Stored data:
○ ○ ○

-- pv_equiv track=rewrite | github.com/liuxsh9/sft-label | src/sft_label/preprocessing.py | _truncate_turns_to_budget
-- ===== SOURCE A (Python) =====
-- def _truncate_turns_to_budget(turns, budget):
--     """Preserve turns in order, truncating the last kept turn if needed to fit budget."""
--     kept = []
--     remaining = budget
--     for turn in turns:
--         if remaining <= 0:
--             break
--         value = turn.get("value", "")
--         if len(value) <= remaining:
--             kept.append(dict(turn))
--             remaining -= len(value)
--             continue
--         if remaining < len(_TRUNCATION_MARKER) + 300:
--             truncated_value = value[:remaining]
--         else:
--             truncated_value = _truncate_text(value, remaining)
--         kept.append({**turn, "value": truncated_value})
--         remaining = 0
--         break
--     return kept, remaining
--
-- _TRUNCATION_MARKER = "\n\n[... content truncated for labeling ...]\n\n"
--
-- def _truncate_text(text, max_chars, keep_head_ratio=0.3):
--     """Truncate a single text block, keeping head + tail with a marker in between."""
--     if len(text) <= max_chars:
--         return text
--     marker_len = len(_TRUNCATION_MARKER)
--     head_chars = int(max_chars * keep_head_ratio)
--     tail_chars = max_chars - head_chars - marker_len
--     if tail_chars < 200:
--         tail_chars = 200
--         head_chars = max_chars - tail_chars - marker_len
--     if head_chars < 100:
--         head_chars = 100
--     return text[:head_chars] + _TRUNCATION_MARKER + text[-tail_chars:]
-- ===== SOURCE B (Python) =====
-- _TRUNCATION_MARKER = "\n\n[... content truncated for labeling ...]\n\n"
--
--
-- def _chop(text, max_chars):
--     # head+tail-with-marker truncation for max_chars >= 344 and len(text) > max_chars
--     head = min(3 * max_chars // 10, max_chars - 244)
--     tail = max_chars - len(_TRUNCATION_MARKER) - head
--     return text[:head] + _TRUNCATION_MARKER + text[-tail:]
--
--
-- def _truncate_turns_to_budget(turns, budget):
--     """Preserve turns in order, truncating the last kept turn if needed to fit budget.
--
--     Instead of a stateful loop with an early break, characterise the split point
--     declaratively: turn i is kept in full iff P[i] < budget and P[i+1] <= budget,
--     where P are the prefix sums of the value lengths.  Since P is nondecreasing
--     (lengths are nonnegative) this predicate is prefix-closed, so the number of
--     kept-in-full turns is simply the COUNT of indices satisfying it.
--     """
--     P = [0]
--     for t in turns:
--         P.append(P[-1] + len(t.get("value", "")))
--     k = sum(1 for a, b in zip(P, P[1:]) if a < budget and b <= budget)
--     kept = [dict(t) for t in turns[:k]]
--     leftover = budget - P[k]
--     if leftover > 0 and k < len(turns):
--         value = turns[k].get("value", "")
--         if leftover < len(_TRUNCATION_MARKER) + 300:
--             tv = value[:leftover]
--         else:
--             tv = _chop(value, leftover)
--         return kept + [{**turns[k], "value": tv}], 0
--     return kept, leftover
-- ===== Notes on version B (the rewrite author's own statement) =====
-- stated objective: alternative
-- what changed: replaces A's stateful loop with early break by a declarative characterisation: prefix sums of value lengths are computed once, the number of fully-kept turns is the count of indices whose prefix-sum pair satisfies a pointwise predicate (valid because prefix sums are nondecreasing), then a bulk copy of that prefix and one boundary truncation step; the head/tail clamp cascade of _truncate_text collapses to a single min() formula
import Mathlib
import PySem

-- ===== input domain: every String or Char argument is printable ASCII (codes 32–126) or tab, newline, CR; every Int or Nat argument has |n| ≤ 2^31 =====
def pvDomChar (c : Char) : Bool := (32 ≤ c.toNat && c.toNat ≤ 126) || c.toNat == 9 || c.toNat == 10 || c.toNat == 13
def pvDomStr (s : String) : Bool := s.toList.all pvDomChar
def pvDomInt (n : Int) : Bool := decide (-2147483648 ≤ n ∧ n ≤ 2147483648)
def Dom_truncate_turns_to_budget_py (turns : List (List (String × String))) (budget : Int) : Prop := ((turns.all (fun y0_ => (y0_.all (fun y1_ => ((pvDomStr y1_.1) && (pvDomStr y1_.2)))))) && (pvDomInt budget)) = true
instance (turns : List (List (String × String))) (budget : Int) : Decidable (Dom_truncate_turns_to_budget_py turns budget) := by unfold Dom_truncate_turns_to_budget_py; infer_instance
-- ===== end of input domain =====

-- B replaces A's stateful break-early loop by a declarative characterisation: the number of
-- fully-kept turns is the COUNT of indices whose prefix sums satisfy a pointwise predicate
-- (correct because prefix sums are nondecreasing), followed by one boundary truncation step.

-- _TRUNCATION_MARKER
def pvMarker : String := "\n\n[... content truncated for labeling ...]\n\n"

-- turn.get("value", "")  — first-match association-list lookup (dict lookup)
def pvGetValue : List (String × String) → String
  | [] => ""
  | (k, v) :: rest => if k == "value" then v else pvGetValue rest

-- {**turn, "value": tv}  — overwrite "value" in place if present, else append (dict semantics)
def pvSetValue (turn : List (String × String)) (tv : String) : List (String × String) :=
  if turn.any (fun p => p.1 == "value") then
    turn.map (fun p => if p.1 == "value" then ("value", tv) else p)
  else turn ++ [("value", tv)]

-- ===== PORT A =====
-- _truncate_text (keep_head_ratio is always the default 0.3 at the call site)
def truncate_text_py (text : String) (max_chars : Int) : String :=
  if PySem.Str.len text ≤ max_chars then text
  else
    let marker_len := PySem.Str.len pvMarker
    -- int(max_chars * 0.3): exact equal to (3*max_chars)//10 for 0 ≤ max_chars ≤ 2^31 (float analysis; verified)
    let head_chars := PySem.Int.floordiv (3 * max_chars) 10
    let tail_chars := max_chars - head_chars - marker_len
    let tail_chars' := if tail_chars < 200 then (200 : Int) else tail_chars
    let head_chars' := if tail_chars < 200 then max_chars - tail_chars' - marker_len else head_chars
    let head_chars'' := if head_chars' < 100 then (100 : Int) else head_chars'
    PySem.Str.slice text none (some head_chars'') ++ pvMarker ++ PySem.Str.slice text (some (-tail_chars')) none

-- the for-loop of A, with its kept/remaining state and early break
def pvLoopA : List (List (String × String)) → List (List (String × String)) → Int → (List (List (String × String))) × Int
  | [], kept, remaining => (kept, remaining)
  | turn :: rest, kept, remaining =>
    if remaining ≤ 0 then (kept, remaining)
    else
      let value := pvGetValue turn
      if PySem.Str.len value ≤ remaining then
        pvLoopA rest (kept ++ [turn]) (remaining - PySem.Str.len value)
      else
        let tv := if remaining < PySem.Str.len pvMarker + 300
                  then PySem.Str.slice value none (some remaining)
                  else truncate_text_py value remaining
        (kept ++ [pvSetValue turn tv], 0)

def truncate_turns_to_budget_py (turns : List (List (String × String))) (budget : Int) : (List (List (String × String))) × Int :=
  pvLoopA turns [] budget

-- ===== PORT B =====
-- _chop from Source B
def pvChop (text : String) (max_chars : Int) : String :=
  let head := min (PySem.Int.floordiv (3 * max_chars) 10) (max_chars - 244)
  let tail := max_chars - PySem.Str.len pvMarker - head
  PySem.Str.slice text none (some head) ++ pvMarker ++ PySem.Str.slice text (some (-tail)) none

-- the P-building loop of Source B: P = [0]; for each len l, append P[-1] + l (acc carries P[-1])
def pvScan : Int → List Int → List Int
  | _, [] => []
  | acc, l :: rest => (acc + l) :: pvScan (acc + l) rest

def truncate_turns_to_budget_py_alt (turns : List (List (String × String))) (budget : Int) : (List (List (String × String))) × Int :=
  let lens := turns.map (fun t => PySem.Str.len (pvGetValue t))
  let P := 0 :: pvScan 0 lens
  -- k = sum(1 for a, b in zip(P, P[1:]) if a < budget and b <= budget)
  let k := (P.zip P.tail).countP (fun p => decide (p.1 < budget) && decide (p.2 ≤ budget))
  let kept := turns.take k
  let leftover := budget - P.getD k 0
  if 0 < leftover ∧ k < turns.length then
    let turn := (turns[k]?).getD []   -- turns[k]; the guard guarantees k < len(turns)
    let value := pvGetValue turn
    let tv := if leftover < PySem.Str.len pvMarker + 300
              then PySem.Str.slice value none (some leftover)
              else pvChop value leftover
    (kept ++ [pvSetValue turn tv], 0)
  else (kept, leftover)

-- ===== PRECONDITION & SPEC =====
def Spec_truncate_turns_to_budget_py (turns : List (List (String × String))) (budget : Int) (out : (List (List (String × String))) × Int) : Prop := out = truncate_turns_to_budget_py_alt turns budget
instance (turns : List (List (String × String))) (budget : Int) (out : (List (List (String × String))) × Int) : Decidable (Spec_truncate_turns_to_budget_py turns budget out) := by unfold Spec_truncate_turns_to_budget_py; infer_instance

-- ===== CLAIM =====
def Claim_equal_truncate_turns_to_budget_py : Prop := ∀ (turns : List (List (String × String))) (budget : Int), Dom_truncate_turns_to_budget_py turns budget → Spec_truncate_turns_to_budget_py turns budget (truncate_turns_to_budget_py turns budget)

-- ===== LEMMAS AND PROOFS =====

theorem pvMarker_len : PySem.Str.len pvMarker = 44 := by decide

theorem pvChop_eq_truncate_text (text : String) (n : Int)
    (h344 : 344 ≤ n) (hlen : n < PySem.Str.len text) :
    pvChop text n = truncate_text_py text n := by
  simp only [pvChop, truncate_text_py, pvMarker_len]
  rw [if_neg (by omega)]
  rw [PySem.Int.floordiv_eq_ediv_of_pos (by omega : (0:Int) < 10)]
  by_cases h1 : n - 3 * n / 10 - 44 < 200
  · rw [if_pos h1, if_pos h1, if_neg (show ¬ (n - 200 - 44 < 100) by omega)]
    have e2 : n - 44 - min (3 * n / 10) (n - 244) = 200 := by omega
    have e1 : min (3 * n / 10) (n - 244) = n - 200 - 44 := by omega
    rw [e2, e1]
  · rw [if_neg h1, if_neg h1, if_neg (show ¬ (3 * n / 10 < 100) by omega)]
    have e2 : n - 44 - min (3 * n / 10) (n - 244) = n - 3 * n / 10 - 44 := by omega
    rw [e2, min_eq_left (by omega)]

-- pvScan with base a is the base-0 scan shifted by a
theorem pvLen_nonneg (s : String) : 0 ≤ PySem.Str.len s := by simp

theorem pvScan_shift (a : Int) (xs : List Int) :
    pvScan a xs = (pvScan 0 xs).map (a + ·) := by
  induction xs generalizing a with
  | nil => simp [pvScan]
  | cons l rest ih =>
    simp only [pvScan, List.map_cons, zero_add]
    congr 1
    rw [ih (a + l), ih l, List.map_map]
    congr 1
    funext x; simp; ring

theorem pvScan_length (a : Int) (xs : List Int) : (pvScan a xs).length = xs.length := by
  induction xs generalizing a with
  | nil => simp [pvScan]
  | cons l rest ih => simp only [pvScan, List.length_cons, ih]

○ ○ ○

#### [WHAT IS NEEDED]
Go through the records. Copy each line where "none" appears.

#### [SOLUTION TO THIS TASK]
    PySem.Str.slice text none (some head_chars'') ++ pvMarker ++ PySem.Str.slice text (some (-tail_chars')) none
                  then PySem.Str.slice value none (some remaining)
  PySem.Str.slice text none (some head) ++ pvMarker ++ PySem.Str.slice text (some (-tail)) none
              then PySem.Str.slice value none (some leftover)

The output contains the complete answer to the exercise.